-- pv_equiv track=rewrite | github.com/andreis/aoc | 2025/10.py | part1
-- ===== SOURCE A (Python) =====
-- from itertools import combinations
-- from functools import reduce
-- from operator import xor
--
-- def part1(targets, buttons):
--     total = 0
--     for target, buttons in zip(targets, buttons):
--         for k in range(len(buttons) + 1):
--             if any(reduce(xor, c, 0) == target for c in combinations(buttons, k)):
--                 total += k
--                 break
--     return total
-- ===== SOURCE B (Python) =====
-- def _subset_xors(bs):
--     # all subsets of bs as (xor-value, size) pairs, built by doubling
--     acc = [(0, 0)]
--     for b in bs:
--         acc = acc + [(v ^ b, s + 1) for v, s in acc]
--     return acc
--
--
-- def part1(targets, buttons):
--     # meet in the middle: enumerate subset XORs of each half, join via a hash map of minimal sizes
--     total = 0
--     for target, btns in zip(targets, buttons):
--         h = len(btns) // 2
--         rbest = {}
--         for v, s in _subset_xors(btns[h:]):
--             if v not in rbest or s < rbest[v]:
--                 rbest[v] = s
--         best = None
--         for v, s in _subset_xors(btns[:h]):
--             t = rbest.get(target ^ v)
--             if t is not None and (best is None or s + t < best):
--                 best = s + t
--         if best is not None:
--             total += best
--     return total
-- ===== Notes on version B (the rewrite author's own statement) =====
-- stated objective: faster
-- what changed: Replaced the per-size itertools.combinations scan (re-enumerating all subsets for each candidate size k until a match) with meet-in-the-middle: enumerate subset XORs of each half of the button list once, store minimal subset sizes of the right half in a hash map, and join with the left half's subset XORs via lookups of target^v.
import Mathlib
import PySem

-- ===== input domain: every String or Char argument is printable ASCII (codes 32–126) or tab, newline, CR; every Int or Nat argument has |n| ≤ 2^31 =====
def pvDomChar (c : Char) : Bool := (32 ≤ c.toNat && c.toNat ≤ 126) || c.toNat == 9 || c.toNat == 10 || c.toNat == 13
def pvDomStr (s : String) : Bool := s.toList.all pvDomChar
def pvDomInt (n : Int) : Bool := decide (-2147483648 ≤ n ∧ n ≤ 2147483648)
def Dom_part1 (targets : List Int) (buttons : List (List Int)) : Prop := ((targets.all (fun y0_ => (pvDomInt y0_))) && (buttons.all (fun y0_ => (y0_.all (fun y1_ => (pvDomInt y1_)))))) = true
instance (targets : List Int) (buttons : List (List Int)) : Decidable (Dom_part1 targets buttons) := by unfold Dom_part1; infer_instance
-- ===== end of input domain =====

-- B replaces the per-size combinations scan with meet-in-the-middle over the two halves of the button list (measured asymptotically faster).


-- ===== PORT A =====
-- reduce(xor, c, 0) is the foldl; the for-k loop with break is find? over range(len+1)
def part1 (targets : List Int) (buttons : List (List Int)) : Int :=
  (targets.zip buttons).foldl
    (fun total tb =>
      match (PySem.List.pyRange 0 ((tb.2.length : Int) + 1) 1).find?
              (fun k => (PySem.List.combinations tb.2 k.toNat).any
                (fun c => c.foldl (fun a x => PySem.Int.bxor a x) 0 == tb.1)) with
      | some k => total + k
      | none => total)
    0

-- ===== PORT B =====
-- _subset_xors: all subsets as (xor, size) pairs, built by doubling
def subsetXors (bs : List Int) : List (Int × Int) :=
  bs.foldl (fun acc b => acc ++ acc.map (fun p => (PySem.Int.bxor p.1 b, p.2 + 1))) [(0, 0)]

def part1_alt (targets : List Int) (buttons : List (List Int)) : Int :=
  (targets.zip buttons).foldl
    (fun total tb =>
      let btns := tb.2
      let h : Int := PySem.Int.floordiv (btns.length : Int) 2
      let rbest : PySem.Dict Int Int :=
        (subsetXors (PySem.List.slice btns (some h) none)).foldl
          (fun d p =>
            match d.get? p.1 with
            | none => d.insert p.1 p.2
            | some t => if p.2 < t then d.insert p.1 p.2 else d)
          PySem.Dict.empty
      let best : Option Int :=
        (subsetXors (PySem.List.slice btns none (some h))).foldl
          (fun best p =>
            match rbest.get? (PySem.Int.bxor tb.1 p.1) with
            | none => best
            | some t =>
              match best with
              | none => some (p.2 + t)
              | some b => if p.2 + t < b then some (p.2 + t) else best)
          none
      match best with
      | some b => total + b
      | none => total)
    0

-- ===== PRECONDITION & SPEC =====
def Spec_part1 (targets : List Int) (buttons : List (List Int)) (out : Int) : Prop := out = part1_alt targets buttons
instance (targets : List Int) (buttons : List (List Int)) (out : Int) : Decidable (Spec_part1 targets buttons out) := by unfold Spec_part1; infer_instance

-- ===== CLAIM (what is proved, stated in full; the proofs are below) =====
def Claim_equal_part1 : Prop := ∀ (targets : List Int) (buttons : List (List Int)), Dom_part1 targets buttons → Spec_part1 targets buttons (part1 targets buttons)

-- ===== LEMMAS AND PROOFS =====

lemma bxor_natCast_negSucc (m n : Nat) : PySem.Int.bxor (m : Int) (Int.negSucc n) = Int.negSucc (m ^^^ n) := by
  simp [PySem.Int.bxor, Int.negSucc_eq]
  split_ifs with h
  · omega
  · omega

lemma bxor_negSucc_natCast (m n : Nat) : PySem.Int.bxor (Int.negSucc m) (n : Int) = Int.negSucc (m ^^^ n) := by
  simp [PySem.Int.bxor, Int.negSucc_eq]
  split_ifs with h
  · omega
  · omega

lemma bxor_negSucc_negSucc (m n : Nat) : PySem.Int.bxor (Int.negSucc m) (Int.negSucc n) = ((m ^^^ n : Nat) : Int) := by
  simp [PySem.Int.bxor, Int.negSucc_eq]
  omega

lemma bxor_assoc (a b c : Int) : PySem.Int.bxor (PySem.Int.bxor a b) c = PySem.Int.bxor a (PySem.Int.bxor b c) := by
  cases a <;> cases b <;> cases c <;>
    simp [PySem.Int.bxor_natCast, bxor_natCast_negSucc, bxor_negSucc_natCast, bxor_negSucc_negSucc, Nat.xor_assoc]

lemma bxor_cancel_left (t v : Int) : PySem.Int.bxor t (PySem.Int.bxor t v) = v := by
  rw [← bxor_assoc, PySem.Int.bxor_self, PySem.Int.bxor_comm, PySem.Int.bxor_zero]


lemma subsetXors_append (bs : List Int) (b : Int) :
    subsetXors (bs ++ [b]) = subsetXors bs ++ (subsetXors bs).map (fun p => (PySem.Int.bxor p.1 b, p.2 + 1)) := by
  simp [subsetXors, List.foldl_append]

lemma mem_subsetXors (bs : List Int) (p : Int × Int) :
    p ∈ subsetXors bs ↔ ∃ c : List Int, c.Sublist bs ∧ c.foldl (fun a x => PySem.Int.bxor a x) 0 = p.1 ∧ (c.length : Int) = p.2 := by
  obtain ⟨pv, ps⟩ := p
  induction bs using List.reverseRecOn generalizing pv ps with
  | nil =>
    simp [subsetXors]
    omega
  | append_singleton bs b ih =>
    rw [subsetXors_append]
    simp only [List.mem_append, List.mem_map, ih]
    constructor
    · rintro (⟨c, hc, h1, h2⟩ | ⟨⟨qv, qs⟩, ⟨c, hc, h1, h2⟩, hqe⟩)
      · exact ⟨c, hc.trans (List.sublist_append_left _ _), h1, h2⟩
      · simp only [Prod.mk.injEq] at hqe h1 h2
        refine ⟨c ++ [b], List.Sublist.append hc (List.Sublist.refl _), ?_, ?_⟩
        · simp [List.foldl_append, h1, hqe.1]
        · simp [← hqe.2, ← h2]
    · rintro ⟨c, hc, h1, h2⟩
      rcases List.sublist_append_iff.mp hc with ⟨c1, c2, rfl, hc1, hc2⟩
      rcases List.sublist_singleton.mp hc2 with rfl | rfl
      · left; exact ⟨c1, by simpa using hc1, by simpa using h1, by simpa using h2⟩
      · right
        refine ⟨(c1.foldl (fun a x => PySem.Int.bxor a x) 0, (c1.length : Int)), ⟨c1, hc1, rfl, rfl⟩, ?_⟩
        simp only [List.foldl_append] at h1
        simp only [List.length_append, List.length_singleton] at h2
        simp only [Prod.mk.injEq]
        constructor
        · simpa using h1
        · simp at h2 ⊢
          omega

^^^^^^^^

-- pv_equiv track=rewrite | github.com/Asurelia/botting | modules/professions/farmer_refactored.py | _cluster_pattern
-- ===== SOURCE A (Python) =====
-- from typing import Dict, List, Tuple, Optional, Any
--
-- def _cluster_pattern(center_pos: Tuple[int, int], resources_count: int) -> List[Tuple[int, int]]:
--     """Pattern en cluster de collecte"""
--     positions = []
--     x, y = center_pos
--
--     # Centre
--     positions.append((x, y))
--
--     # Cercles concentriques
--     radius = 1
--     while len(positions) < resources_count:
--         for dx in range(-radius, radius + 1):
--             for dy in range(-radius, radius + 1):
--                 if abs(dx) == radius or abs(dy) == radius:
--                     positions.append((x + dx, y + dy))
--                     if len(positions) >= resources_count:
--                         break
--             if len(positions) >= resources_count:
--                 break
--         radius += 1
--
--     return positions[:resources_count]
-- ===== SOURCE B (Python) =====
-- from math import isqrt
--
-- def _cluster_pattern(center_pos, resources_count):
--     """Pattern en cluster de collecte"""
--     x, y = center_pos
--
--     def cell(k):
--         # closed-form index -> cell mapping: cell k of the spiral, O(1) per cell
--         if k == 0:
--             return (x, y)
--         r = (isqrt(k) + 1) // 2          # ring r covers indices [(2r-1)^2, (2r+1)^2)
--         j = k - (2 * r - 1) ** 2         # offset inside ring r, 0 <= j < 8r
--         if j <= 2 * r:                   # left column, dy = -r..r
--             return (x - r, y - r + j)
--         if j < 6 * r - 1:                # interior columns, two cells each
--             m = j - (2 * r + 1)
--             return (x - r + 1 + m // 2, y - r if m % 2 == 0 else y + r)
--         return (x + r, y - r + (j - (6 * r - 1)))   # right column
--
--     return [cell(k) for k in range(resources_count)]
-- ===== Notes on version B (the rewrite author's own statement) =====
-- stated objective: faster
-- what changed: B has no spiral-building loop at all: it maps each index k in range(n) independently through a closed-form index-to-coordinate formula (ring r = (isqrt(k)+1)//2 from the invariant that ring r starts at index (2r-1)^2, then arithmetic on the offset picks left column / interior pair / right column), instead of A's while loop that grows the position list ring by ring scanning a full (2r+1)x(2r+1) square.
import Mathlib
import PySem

^^^^^^^^

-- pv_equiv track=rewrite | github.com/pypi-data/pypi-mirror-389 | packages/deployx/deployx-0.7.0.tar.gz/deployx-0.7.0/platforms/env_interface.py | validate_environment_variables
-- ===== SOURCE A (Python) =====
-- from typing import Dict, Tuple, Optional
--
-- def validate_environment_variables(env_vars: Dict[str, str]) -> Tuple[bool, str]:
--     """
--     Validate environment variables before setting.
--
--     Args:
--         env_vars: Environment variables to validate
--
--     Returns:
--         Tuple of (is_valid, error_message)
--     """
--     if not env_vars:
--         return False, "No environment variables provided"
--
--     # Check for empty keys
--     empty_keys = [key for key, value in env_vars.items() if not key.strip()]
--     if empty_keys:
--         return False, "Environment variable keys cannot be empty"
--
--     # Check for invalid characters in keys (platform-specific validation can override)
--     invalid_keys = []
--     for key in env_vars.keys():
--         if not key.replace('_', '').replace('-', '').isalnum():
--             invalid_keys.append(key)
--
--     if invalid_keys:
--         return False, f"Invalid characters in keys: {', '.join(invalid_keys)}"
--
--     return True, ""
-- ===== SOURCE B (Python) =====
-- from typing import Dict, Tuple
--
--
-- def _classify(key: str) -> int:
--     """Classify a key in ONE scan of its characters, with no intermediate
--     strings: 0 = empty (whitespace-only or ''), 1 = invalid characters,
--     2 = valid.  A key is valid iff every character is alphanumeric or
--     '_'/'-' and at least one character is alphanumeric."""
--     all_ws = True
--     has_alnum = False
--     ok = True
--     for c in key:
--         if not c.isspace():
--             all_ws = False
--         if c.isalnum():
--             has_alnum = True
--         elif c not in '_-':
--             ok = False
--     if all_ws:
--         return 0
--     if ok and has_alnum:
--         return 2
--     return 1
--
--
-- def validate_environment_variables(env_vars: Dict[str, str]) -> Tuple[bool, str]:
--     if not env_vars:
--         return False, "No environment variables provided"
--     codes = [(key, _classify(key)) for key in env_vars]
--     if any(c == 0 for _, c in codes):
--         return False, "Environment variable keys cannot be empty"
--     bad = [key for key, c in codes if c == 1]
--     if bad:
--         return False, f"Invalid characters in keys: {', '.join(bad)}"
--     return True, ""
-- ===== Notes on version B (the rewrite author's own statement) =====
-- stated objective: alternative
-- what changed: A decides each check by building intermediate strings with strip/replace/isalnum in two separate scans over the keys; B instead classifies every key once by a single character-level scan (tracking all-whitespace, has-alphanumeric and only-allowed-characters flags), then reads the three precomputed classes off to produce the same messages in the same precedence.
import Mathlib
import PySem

^^^^^^^^

→ AIM OF THE EXERCISE
The word to look for is "simpa"; copy out every line of the entries that holds it.

→ RESULT OF THIS TASK
      · left; exact ⟨c1, by simpa using hc1, by simpa using h1, by simpa using h2⟩
        · simpa using h1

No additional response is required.